Catching up on last summer’s (surprising plethora of) teen movies has offered an incredible variety of teen experiences. Coming of age can mean so many different things, from sexual awakening, to growing up, moving on, coming to terms with one’s reality, or in the case of The Way Way Back, finding that one person to care about and inspire you.

It was so nice in this film to see the solitude of adolescence. It is rare for teens in popular fiction not to have at least one close friend and confidante. Even outcasts usually travel in packs, with fellow geeks as support. But The Way Way Back‘s Duncan is alone. The isolation he feels is palpable as he and his mother accompany her boyfriend to his beach house, a summer vacation where Duncan is automatically an outcast, a new kid in a strange beach-side town with summer traditions that don’t include him. He is one kid against the excruciating reality of his mother’s horrible boyfriend, the strange community of beach-house regulars, the exclusion of the boyfriend’s more popular daughter.
It’s a painful isolation, but it is beautiful, and speaks volumes about the adolescent experience, that enforced solitude that fills 14-year-old Duncan up, inside and out.
This film walks this painful line of tragic solitude, until Duncan meets an adult who is kind and cares, who gives him a job, and becomes his friend. His one friend, his ally against the painful realities of home. Or the beach house, which can never really feel like home.
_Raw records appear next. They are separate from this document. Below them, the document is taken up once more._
-- pv_equiv track=rewrite | github.com/maximum-ml/testing-ml-algorithms | src/utilities/correlations/1D_correlations.py | sliding_dot_prod1
-- ===== SOURCE A (Python) =====
-- def sliding_dot_prod1(a: list, b: list) -> list:
--     result = []
--     for i in range(len(a) - len(b) + 1):
--         x = 0
--         for j in range(len(b)):
--             x += a[i + j] * b[j]
--         result.append(x)
--     return result
-- ===== SOURCE B (Python) =====
-- def sliding_dot_prod1(a: list, b: list) -> list:
--     n = len(a) - len(b) + 1
--     result = [0] * n
--     for j, bj in enumerate(b):
--         result = [result[i] + a[i + j] * bj for i in range(n)]
--     return result
-- ===== Notes on version B (the rewrite author's own statement) =====
-- stated objective: alternative
-- what changed: Loops interchanged into an accumulator array: B allocates result = [0]*(len(a)-len(b)+1) once and sweeps the kernel on the outside, adding a[i+j]*b[j] into result[i] across m passes, instead of finishing each output with its own inner dot-product loop.
import Mathlib
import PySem

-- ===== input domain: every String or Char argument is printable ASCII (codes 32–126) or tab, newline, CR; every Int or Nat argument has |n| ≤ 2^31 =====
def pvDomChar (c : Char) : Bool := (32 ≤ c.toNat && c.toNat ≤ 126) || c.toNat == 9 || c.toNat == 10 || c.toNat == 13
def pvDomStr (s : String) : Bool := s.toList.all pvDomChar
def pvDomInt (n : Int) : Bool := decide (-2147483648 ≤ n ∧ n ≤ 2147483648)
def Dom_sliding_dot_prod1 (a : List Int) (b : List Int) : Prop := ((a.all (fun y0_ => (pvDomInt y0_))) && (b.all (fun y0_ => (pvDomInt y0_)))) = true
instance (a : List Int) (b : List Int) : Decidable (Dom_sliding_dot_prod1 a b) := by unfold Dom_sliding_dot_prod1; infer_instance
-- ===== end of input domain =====

-- B replaces A's per-output inner dot-product loop with one accumulator array [0]*(len(a)-len(b)+1)
-- swept once per kernel element (loops interchanged, same addition order per output): an alternative
-- decomposition of the same O(n*m) computation.

-- ===== PORT A =====
def sliding_dot_prod1 (a : List Int) (b : List Int) : List Int :=
  (PySem.List.pyRange 0 ((a.length : Int) - (b.length : Int) + 1)).foldl
    (fun result i =>
      result ++ [(PySem.List.pyRange 0 (b.length : Int)).foldl
        (fun x j => x + PySem.List.pyGetD a (i + j) 0 * PySem.List.pyGetD b j 0) 0])
    []

-- ===== PORT B =====
def sliding_dot_prod1_alt (a : List Int) (b : List Int) : List Int :=
  (PySem.List.enumerate b).foldl
    (fun result p =>
      (PySem.List.pyRange 0 ((a.length : Int) - (b.length : Int) + 1)).map
        (fun i => PySem.List.pyGetD result i 0 + PySem.List.pyGetD a (i + p.1) 0 * p.2))
    (List.replicate ((a.length : Int) - (b.length : Int) + 1).toNat 0)

-- ===== PRECONDITION & SPEC =====
def Spec_sliding_dot_prod1 (a : List Int) (b : List Int) (out : List Int) : Prop := out = sliding_dot_prod1_alt a b
instance (a : List Int) (b : List Int) (out : List Int) : Decidable (Spec_sliding_dot_prod1 a b out) := by unfold Spec_sliding_dot_prod1; infer_instance

-- ===== CLAIM (what is proved, stated in full; the proofs are below) =====
def Claim_equal_sliding_dot_prod1 : Prop := ∀ (a : List Int) (b : List Int), Dom_sliding_dot_prod1 a b → Spec_sliding_dot_prod1 a b (sliding_dot_prod1 a b)

-- ===== LEMMAS AND PROOFS =====

-- partial dot product of the kernel suffix cs (placed at absolute offset s) against window i of a
def pvDot (a : List Int) (i s : Int) : List Int → Int
  | [] => 0
  | c :: cs => PySem.List.pyGetD a (i + s) 0 * c + pvDot a i (s + 1) cs

-- A's inner loop computes x plus the partial dot product of the remaining kernel suffix
theorem pvInnerA (a b : List Int) (i : Int) :
    ∀ (cs : List Int) (s x : Int), 0 ≤ s → b.drop s.toNat = cs →
    (PySem.List.pyRange s (b.length : Int)).foldl
      (fun x j => x + PySem.List.pyGetD a (i + j) 0 * PySem.List.pyGetD b j 0) x
    = x + pvDot a i s cs := by
  intro cs
  induction cs with
  | nil =>
    intro s x hs hdrop
    have hlen : (b.length : Int) ≤ s := by
      have := List.drop_eq_nil_iff.mp hdrop
      omega
    rw [PySem.List.pyRange_one_eq_nil hlen]
    simp [pvDot]
  | cons c cs ih =>
    intro s x hs hdrop
    have hlt : s.toNat < b.length := by
      by_contra h
      rw [List.drop_eq_nil_of_le (by omega)] at hdrop
      simp at hdrop
    have hsb : s < (b.length : Int) := by omega
    have hcons := List.drop_eq_getElem_cons hlt (l := b)
    rw [hcons] at hdrop
    have hc : b[s.toNat] = c := (List.cons.injEq _ _ _ _ ▸ hdrop).1
    have hcs : b.drop (s.toNat + 1) = cs := (List.cons.injEq _ _ _ _ ▸ hdrop).2
    rw [PySem.List.pyRange_one_cons hsb]
    simp only [List.foldl_cons]
    have hget : PySem.List.pyGetD b s 0 = c := by
      rw [PySem.List.pyGetD_eq_getElem b 0 hs (by omega)]; exact hc
    rw [hget, ih (s + 1) _ (by omega) (by rw [show (s + 1).toNat = s.toNat + 1 by omega]; exact hcs)]
    simp [pvDot, add_assoc]

-- reading index i of a map over pyRange 0 n gives the mapped value
theorem pvGetMapRange (g : Int → Int) (n i : Int) (h0 : 0 ≤ i) (h1 : i < n) :
    PySem.List.pyGetD ((PySem.List.pyRange 0 n).map g) i 0 = g i := by
  have hn : (PySem.List.pyRange 0 n) = PySem.List.pyRange 0 ((n.toNat : Int)) := by
    rw [PySem.List.pyRange_one, PySem.List.pyRange_one]
    congr 2
    omega
  rw [hn, show i = ((i.toNat : Int)) by omega]
  exact PySem.List.pyGetD_map_pyRange g n.toNat i.toNat 0 (by omega)

-- B's outer loop invariant: folding the kernel suffix cs (absolute offsets from s) over a state
-- of the shape (pyRange 0 n).map g adds the partial dot product pointwise
theorem pvBInv (a : List Int) (n : Int) :
    ∀ (cs : List Int) (s : Int) (g : Int → Int),
    (PySem.List.enumerate cs s).foldl
      (fun result p =>
        (PySem.List.pyRange 0 n).map
          (fun i => PySem.List.pyGetD result i 0 + PySem.List.pyGetD a (i + p.1) 0 * p.2))
      ((PySem.List.pyRange 0 n).map g)
    = (PySem.List.pyRange 0 n).map (fun i => g i + pvDot a i s cs) := by
  intro cs
  induction cs with
  | nil =>
    intro s g
    rw [PySem.List.enumerate_nil]
    simp [pvDot]
  | cons c cs ih =>
    intro s g
    rw [PySem.List.enumerate_cons]
    simp only [List.foldl_cons]
    have hstep :
        (PySem.List.pyRange 0 n).map
          (fun i => PySem.List.pyGetD ((PySem.List.pyRange 0 n).map g) i 0 +
            PySem.List.pyGetD a (i + s) 0 * c)
        = (PySem.List.pyRange 0 n).map
          (fun i => g i + PySem.List.pyGetD a (i + s) 0 * c) := by
      apply List.map_congr_left
      intro x hx
      have hm := PySem.List.mem_pyRange_one.mp hx
      rw [pvGetMapRange g n x hm.1 hm.2]
    rw [hstep, ih (s + 1) (fun i => g i + PySem.List.pyGetD a (i + s) 0 * c)]
    apply List.map_congr_left
    intro x _
    simp [pvDot, add_assoc]

-- ===== VERDICT (by name: the statement is the Claim_ definition above) =====
theorem sliding_dot_prod1_spec : Claim_equal_sliding_dot_prod1 := by
  intro a b _
  unfold Spec_sliding_dot_prod1 sliding_dot_prod1 sliding_dot_prod1_alt
  rw [PySem.List.foldl_append_singleton_eq_map]
  have hrep : List.replicate ((a.length : Int) - (b.length : Int) + 1).toNat (0 : Int)
      = (PySem.List.pyRange 0 ((a.length : Int) - (b.length : Int) + 1)).map (fun _ => 0) := by
    rw [show (fun _ : Int => (0 : Int)) = Function.const Int 0 from rfl, List.map_const,
      PySem.List.length_pyRange_one]
    congr 1
    omega
  rw [hrep, pvBInv a ((a.length : Int) - (b.length : Int) + 1) b 0 (fun _ => 0)]
  simp only [List.nil_append]
  apply List.map_congr_left
  intro i _
  rw [pvInnerA a b i b 0 0 le_rfl (by simp)]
And in this connection, The Way Way Back becomes the story of making that one friend, escaping to a secret life kept strategically apart from the life of painful isolation. It’s a story about how important it is to a teen to have that one person who seems to care more about you than themselves. One person against a whole world of weird, annoying, frustrating people, can make all the difference.
In this story, that person is an adult. It’s a subtle thing, for an adult ally to take on the role of friend, beyond mentor and wise elder. It’s a subtle difference for this subtle film, to recognize that friendships can extend across these boundaries of age. This film doesn’t patronize youth with the assertion that teens need adult guidance, but it does offer it as a steadfast advocate, an ally against the self-obsessed selfishness of the adult world.
The Way Way Back is a sad, soulful kind of film. But it’s also sweet and occasionally funny. The cast is fantastic, and while it’s definitely not just a light-hearted summer comedy, its portrait of a summer vacation, with all the warped rules and customs that come with time away from the real world, is priceless.